Выбрать главу

Презрев осторожность, крестоносцы предались пьянству, без разбору грабя местных жителей. Поборники святой веры не гнушались любой поживой и тащили всё, что имело хоть малейшую ценность. Попойки нередко кончались насилиями и драками.

Особенно отличались «железные пилигримы» — так звали странствующих рыцарей, съехавшихся по призыву папы воевать с отступниками. После их визитов даже самые рьяные приверженцы церкви вооружались чем могли и бежали к Дольчино умолять о помощи. Со всей долины к братьям стекались сотни ограбленных и недовольных.

В тот день, когда Лангоски покинул лагерь, в большом селении, лежащем в нескольких милях к востоку от Романьяно, шли ожесточённые споры. Собравшиеся у дома старосты крестьяне обсуждали, как быть: последовать ли за ушедшими в Гаттинару и помочь им разбить крестоносцев или не ввязываться в войну и ждать, чем всё кончится.

— Чего ради лезть на рожон, восстанавливать против себя епископа, — горячо убеждал односельчан староста селения Клавдио Бруно.

— Голытьбе нечего терять: в их домах, кроме крыс да вшей, испокон веков ничего не водилось.
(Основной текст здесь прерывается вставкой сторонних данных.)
-- pv_equiv track=rewrite | github.com/hokoro/Algorithm | 해시/programmers_hash_1.py | solution
-- ===== SOURCE A (Python) =====
-- def solution(nums):
--     answer = 0
--     pocketmon_list = list()
--
--     for num in nums:
--         if len(pocketmon_list) == len(nums)//2:
--             break
--         if num not in pocketmon_list:
--             pocketmon_list.append(num)
--
--     answer = len(pocketmon_list)
--     return answer
-- ===== SOURCE B (Python) =====
-- def solution(nums):
--     # sort a copy, count distinct values by one adjacency pass, cap at len//2
--     s = sorted(nums)
--     distinct = 1 if s else 0
--     for a, b in zip(s, s[1:]):
--         if a != b:
--             distinct += 1
--     return min(distinct, len(nums) // 2)
-- ===== Notes on version B (the rewrite author's own statement) =====
-- stated objective: faster
-- what changed: Replaces the capped membership-scan loop (an inner list scan per element, quadratic on many-distinct inputs) by sorting a copy and counting distinct values in one adjacency pass, then taking min with len(nums)//2.
import Mathlib
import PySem

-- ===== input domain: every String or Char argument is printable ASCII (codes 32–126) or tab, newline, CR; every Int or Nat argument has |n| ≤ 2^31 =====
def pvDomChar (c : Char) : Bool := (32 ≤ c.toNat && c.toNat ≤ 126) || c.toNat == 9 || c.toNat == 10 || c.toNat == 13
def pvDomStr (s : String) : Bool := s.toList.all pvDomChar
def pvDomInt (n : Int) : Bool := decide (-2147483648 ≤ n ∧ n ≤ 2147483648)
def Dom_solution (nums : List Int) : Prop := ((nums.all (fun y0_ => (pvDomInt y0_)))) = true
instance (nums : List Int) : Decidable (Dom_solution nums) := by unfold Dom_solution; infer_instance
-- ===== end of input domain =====

-- B replaces A's capped membership-scan loop by sort-a-copy + one adjacency pass counting distinct values, capped at len//2 (alternative algorithm; return value only, neither mutates its argument).


-- ===== PORT A =====
-- the for-loop with its break: cap = len(nums)//2 (both operands nonneg, so Python // = Nat division)
def pokeLoop (cap : Nat) : List Int → List Int → List Int
  | [], acc => acc
  | n :: rest, acc =>
    if acc.length = cap then acc
    else pokeLoop cap rest (if n ∈ acc then acc else acc ++ [n])

def solution (nums : List Int) : Int :=
  ((pokeLoop (nums.length / 2) nums []).length : Int)

-- ===== PORT B =====
-- the adjacency-pass loop of Source B: fold over zip(s, s[1:])
def adjCount (s : List Int) : Int :=
  (s.zip (s.drop 1)).foldl (fun d p => if p.1 ≠ p.2 then d + 1 else d) 0

def solution_alt (nums : List Int) : Int :=
  let s := PySem.List.sorted nums (fun x => x) false
  let distinct : Int := (if s = [] then 0 else 1) + adjCount s
  -- len(nums)//2: nonneg operands, Int division = Python floor division
  min distinct ((nums.length : Int) / 2)

-- ===== PRECONDITION & SPEC =====
def Spec_solution (nums : List Int) (out : Int) : Prop := out = solution_alt nums
instance (nums : List Int) (out : Int) : Decidable (Spec_solution nums out) := by unfold Spec_solution; infer_instance

-- ===== CLAIM (what is proved, stated in full; the proofs are below) =====
def Claim_equal_solution : Prop := ∀ (nums : List Int), Dom_solution nums → Spec_solution nums (solution nums)

-- ===== LEMMAS AND PROOFS =====

-- A-side: one step of the membership loop
def stepA (acc : List Int) (n : Int) : List Int := if n ∈ acc then acc else acc ++ [n]

theorem length_stepA_le (acc : List Int) (n : Int) :
    acc.length ≤ (stepA acc n).length ∧ (stepA acc n).length ≤ acc.length + 1 := by
  unfold stepA; split <;> simp

theorem length_foldl_stepA_mono (l : List Int) (acc : List Int) :
    acc.length ≤ (l.foldl stepA acc).length := by
  induction l generalizing acc with
  | nil => simp
  | cons n rest ih =>
    simp only [List.foldl_cons]
    exact le_trans (length_stepA_le acc n).1 (ih (stepA acc n))

theorem pokeLoop_length (cap : Nat) (l acc : List Int) (h : acc.length ≤ cap) :
    (pokeLoop cap l acc).length = min (l.foldl stepA acc).length cap := by
  induction l generalizing acc with
  | nil => simp [pokeLoop]; omega
  | cons n rest ih =>
    simp only [pokeLoop, List.foldl_cons]
    by_cases hc : acc.length = cap
    · have := length_foldl_stepA_mono rest (stepA acc n)
      have := (length_stepA_le acc n).1
      simp [hc]; omega
    · have hlt : acc.length < cap := lt_of_le_of_ne h hc
      have h2 : (stepA acc n).length ≤ cap := by
        have := (length_stepA_le acc n).2; omega
      simpa [hc, stepA] using ih (stepA acc n) h2

theorem mem_stepA (acc : List Int) (n x : Int) : x ∈ stepA acc n ↔ x ∈ acc ∨ x = n := by
  unfold stepA; split <;> simp_all

theorem nodup_stepA (acc : List Int) (n : Int) (h : acc.Nodup) : (stepA acc n).Nodup := by
  unfold stepA; split
  · exact h
  · next hn =>
    rw [List.nodup_append]
    exact ⟨h, List.nodup_singleton n, fun a ha b hb => by simp at hb; subst hb; exact fun h' => hn (h' ▸ ha)⟩

theorem foldl_stepA_nodup (l acc : List Int) (h : acc.Nodup) : (l.foldl stepA acc).Nodup := by
  induction l generalizing acc with
  | nil => simpa
  | cons n rest ih => exact ih _ (nodup_stepA acc n h)

theorem foldl_stepA_toFinset (l acc : List Int) :
    (l.foldl stepA acc).toFinset = acc.toFinset ∪ l.toFinset := by
  induction l generalizing acc with
  | nil => simp
  | cons n rest ih =>
    simp only [List.foldl_cons, ih]
    ext x
    simp [mem_stepA, List.mem_toFinset]
    tauto

-- A's uncapped loop collects exactly the distinct values
theorem foldl_stepA_length (l : List Int) :
    (l.foldl stepA []).length = l.toFinset.card := by
  have hn := foldl_stepA_nodup l [] (by simp)
  have := foldl_stepA_toFinset l []
  simp at this
  rw [← this, List.toFinset_card_of_nodup hn]

-- foldl of the adjacency counter from an arbitrary accumulator
theorem adj_foldl_shift (z : List (Int × Int)) (c : Int) :
    z.foldl (fun d p => if p.1 ≠ p.2 then d + 1 else d) c
      = c + z.foldl (fun d p => if p.1 ≠ p.2 then d + 1 else d) 0 := by
  induction z generalizing c with
  | nil => simp
  | cons p t ih =>
    simp only [List.foldl_cons]
    rw [ih, ih (if p.1 ≠ p.2 then (0:Int) + 1 else 0)]
    split <;> ring

-- B-side: adjacency count on a weakly increasing list counts the distinct values
theorem adj_spec : ∀ s : List Int, s.Pairwise (· ≤ ·) →
    (if s = [] then (0:Int) else 1) + adjCount s = s.toFinset.card := by
  intro s
  induction s with
  | nil => simp [adjCount]
  | cons x t ih =>
    intro hp
    cases t with
    | nil => simp [adjCount]
    | cons y u =>
      have hp' : (y :: u).Pairwise (· ≤ ·) := hp.tail
      have hxy : x ≤ y := (List.pairwise_cons.mp hp).1 y (by simp)
      have hxu : ∀ z ∈ u, x ≤ z := fun z hz => (List.pairwise_cons.mp hp).1 z (by simp [hz])
      have ihv := ih hp'
      simp only [adjCount, List.drop_one, List.tail_cons, List.zip_cons_cons,
        List.foldl_cons] at ihv ⊢
      rw [adj_foldl_shift]
      by_cases hxyeq : x = y
      · subst hxyeq
        have hfs : (x :: x :: u).toFinset = (x :: u).toFinset := by simp
        rw [hfs]
        simp at ihv ⊢
        omega
      · have hxnot : x ∉ (y :: u) := by
          intro hmem
          rcases List.mem_cons.mp hmem with h | h
          · exact hxyeq h
          · have hyz : y ≤ x := (List.pairwise_cons.mp hp').1 x h
            exact hxyeq (le_antisymm hxy hyz)
        have hcard : (x :: y :: u).toFinset.card = (y :: u).toFinset.card + 1 := by
          rw [List.toFinset_cons, Finset.card_insert_of_notMem (by simpa using hxnot)]
        rw [hcard]
        simp [hxyeq] at ihv ⊢
        omega

theorem solution_spec : Claim_equal_solution := by
  intro nums _
  unfold Spec_solution solution solution_alt
  show ((pokeLoop (nums.length / 2) nums []).length : Int)
      = min ((if PySem.List.sorted nums (fun x => x) false = [] then (0:Int) else 1)
          + adjCount (PySem.List.sorted nums (fun x => x) false)) ((nums.length : Int) / 2)
  set s := PySem.List.sorted nums (fun x => x) false with hs
  have hperm : s.Perm nums := PySem.List.sorted_perm nums (fun x => x) false
  have hpair : s.Pairwise (· ≤ ·) := by
    simpa using PySem.List.sorted_pairwise nums (fun x => x)
  have hfin : s.toFinset = nums.toFinset := by
    ext z; simp [List.mem_toFinset, hperm.mem_iff]
  have hB : (if s = [] then (0:Int) else 1) + adjCount s = nums.toFinset.card := by
    rw [adj_spec s hpair, hfin]
  have hA : (pokeLoop (nums.length / 2) nums []).length
      = min (nums.toFinset.card) (nums.length / 2) := by
    rw [pokeLoop_length (nums.length / 2) nums [] (by simp), foldl_stepA_length]
  rw [hA, hB]
  have hlen : ((nums.length : Int)) / 2 = ((nums.length / 2 : Nat) : Int) := by
    exact (Int.natCast_div nums.length 2).symm
  rw [hlen]
  omega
А доброму земледельцу ни к чему оставлять хозяйство. Сеньоры всё равно возьмут верх. Зачем совать шею в петлю?

— Но, если братьев одолеют, — возражали другие, — вернутся сборщики податей. С нас снова начнут драть три шкуры.

— Таким, как Клавдио, хорошо, — шумели в задних рядах. — У них есть чем откупиться, а нам опять господские плети нюхать.

Неожиданно разговоры умолкли. У околицы раздались встревоженные голоса. Со стороны лагеря новарцев приближался отряд рыцарей. Недобрая весть мгновенно облетела селение. Спорщики заспешили к своим домам, с беспокойством ожидая незваных гостей.

Клавдио Бруно, только что яростно поносивший апостолов, первый бросился прятать добро. Его красавица жена, двое сыновей и дочь уже метались по комнатам, торопливо запихивая в окованный сундук одеяла, праздничные наряды, дорогую посуду и деревянные резные ларцы, хранившие приданое девушки.

В углу чулана, под лестницей, ведущей на чердак, был вырыт в земле тайник. Туда при необходимости спускали ценное имущество.

— Подождите! Не захлопывайте крышку! Мы забыли уложить ковёр и зеркало! — кидалась из чулана в комнаты жена Клавдио.

— А моя тафта, ленты, бусы, — лепетала дочь.

— Быстрей, черти варёные! Возитесь, как черепахи! — покрикивал на домочадцев глава семейства.

— Опускайте же сундук! Забрасывайте землёй! Лестницу! Лестницу ставьте!

Плотные, коренастые братья-близнецы Ламберто и Гвидо, обливаясь потом, работали лопатами.

— Едут! Едут! — донеслось с улицы.

За окном послышался стук копыт, лязг оружия.

Испуганно шепча молитвы, хозяева повалились перед грубым деревянным распятием, упрашивая богородицу отвести беду. Через несколько минут дверь содрогнулась от сильных ударов.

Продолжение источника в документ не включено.